When this technique is generalized to multiple strings, it essentially results in an Aho-Corasick automaton in which the underlying alphabet consists of symbols formed by a group of characters instead of a single character. We show how a regular Aho-Corasick automaton can be transformed into an automaton which is suitable for matching multiple characters at a time as opposed to a single character. Moreover, we show how this transformation allows us to parallelize the Aho-Corasick algorithm.
Once we parallelize the Aho-Corasick automaton, we can use multiple instances to achieve a required speedup by advancing the text stream, by multiple characters at a time. Most importantly, we show how each automaton can be implemented using Bloom filters which help us not only reduce the off-chip memory requirement but also suppress off-chip memory access to a great extent.
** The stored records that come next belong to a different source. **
-- pv_equiv track=rewrite | github.com/fbesserer/CodeWars | Best Travel.py | choose_best_sum
-- ===== SOURCE A (Python) =====
-- from itertools import combinations
--
-- def choose_best_sum(t, k, ls):
--     highest = 0
--     for entry in combinations(ls, k):
--         cur_sum = sum(entry)
--         if highest < cur_sum < t:
--             highest = cur_sum
--         elif cur_sum == t:
--             return cur_sum
--     # return None if highest == 0 else highest
--     return highest or None
-- ===== SOURCE B (Python) =====
-- def choose_best_sum(t, k, ls):
--     n = len(ls)
--     if k < 0 or k > n:
--         return None
--     # DP depth min(k, n-k): sums of k-subsets are total minus sums of (n-k)-subsets
--     j = n - k if 2 * k > n else k
--     # reach[c] = set of sums achievable by choosing exactly c elements
--     reach = [{0}] + [set() for _ in range(j)]
--     for x in ls:
--         for c in range(j - 1, -1, -1):
--             reach[c + 1].update(s + x for s in reach[c])
--     sums = reach[j]
--     if 2 * k > n:
--         total = sum(ls)
--         sums = {total - s for s in sums}
--     if t in sums:
--         return t
--     return max((s for s in sums if 0 < s < t), default=None)
-- ===== Notes on version B (the rewrite author's own statement) =====
-- stated objective: alternative
-- what changed: Replaced enumeration of all C(n,k) k-combinations with a subset-sum reachability DP that maintains, per element count up to min(k, n-k), the set of reachable sums (using the complement trick total-minus-sum when k > n/2), then reads the answer off the count-k sum set.
import Mathlib
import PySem

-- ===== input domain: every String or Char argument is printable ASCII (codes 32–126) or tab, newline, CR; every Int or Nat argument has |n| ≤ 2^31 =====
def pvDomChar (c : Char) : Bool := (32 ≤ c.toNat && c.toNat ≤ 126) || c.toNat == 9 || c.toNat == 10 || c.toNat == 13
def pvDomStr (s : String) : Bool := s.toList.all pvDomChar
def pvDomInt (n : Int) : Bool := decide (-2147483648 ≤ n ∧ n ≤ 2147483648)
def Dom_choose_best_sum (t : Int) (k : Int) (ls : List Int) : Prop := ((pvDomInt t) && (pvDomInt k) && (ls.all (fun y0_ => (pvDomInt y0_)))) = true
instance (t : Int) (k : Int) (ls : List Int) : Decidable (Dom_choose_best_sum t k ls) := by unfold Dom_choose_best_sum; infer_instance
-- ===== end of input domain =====

-- B replaces A's scan of all C(n,k) combinations by a per-count subset-sum reachability DP (alternative algorithm, similar cost).

-- ===== PORT A =====
-- itertools.combinations(ls, j): all j-element combinations, indices in lexicographic order
def pvCombos : Nat → List Int → List (List Int)
  | 0, _ => [[]]
  | _ + 1, [] => []
  | j + 1, x :: xs => (pvCombos j xs).map (fun c => x :: c) ++ pvCombos (j + 1) xs

def pvLoopA (t : Int) : List Int → Int → Option Int
  | [], h => if h == 0 then none else some h
  | c :: rest, h =>
      if h < c ∧ c < t then pvLoopA t rest c
      else if c == t then some t
      else pvLoopA t rest h

def choose_best_sum (t : Int) (k : Int) (ls : List Int) : Option Int :=
  pvLoopA t ((pvCombos k.toNat ls).map List.sum) 0

-- ===== PORT B =====
-- pvTouch x r c = one execution of `reach[c + 1].update(s + x for s in reach[c])`
def pvTouch (x : Int) (r : List (List Int)) (c : Int) : List (List Int) :=
  PySem.List.pySetD r (c + 1)
    (PySem.Set.update (PySem.List.pyGetD r (c + 1) []) ((PySem.List.pyGetD r c []).map (fun s => s + x)))

-- pvInner x j r = the inner loop `for c in range(j - 1, -1, -1): reach[c + 1].update(...)`
def pvInner (x : Int) (j : Nat) (r : List (List Int)) : List (List Int) :=
  (PySem.List.pyRange ((j : Int) - 1) (-1) (-1)).foldl (pvTouch x) r

def choose_best_sum_alt (t : Int) (k : Int) (ls : List Int) : Option Int :=
  if k < 0 ∨ (ls.length : Int) < k then none
  else
    -- DP depth j = min(k, n-k): sums of k-subsets are total minus sums of (n-k)-subsets
    let j : Nat := if 2 * k > (ls.length : Int) then ls.length - k.toNat else k.toNat
    let init : List (List Int) := [0] :: List.replicate j []
    let reach := ls.foldl (fun r x => pvInner x j r) init
    let sums0 := reach.getD j []
    let sums := if 2 * k > (ls.length : Int) then PySem.Set.ofList (sums0.map (fun s => ls.sum - s)) else sums0
    if t ∈ sums then some t
    else PySem.List.max? (sums.filter (fun s => 0 < s ∧ s < t)) (fun s => s)

-- ===== PRECONDITION & SPEC =====
-- Pre_ excludes only k < 0, on which Python A raises ValueError (itertools.combinations refuses a negative r).
def Pre_choose_best_sum (t : Int) (k : Int) (ls : List Int) : Prop := 0 ≤ k
instance (t : Int) (k : Int) (ls : List Int) : Decidable (Pre_choose_best_sum t k ls) := by unfold Pre_choose_best_sum; infer_instance
def pvWitness_choose_best_sum : Int × Int × List Int := (10, 2, [1, 2, 3])

def Spec_choose_best_sum (t : Int) (k : Int) (ls : List Int) (out : Option Int) : Prop := out = choose_best_sum_alt t k ls
instance (t : Int) (k : Int) (ls : List Int) (out : Option Int) : Decidable (Spec_choose_best_sum t k ls out) := by unfold Spec_choose_best_sum; infer_instance

-- ===== CLAIM (what is proved, stated in full; the proofs are below) =====
def Claim_equal_choose_best_sum : Prop := ∀ (t : Int) (k : Int) (ls : List Int), Dom_choose_best_sum t k ls → Pre_choose_best_sum t k ls → Spec_choose_best_sum t k ls (choose_best_sum t k ls)

-- ===== LEMMAS AND PROOFS =====

def pvP (c : Nat) (p : List Int) (s : Int) : Prop :=
  ∃ sub : List Int, List.Sublist sub p ∧ sub.length = c ∧ sub.sum = s

theorem mem_pvCombos (j : Nat) (l sub : List Int) :
    sub ∈ pvCombos j l ↔ List.Sublist sub l ∧ sub.length = j := by
  induction l generalizing j sub with
  | nil =>
    cases j with
    | zero => simp [pvCombos]
    | succ j =>
      simp [pvCombos]
      intro h h'
      subst h; simp at h'
  | cons x xs ih =>
    cases j with
    | zero =>
      simp [pvCombos, List.length_eq_zero_iff]
      rintro rfl; exact List.nil_sublist _
    | succ j =>
      simp [pvCombos, ih, List.sublist_cons_iff]
      constructor
      · rintro (⟨c, ⟨hs, hl⟩, rfl⟩ | ⟨hs, hl⟩)
        · exact ⟨Or.inr ⟨c, rfl, hs⟩, by simp [hl]⟩
        · exact ⟨Or.inl hs, hl⟩
      · rintro ⟨hs | ⟨r, rfl, hr⟩, hl⟩
        · exact Or.inr ⟨hs, hl⟩
        · exact Or.inl ⟨r, ⟨hr, by simpa using hl⟩, rfl⟩

theorem mem_sumsA (j : Nat) (l : List Int) (s : Int) :
    s ∈ (pvCombos j l).map List.sum ↔ pvP j l s := by
  simp [pvP, mem_pvCombos]
  constructor
  · rintro ⟨sub, ⟨hs, hl⟩, rfl⟩; exact ⟨sub, hs, hl, rfl⟩
  · rintro ⟨sub, hs, hl, rfl⟩; exact ⟨sub, ⟨hs, hl⟩, rfl⟩

theorem pvCombos_eq_nil (j : Nat) (l : List Int) (h : l.length < j) :
    pvCombos j l = [] := by
  have : ∀ sub, sub ∉ pvCombos j l := by
    intro sub hs
    rw [mem_pvCombos] at hs
    have := hs.1.length_le
    omega
  exact List.eq_nil_iff_forall_not_mem.mpr this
When a string appears in the text stream, our machine performs memory accesses. This slows down the string matching process. However, since the typical text stream in the context of NIDS rarely contains strings of interest, our algorithm can maintain the desired speedup for such a text stream.
The rest of the chapter is organized as follows. We discuss the basic Aho-Corasick algorithm and highlight its drawbacks from the perspective of hardware implemen-tation. We then present our algorithm in Section 6.2. The numerical analysis of the performance is presented in Section 6.3 and finally the simulation results with a Snort string set are presented in 6.4. Section 6.5 summarizes this chapter.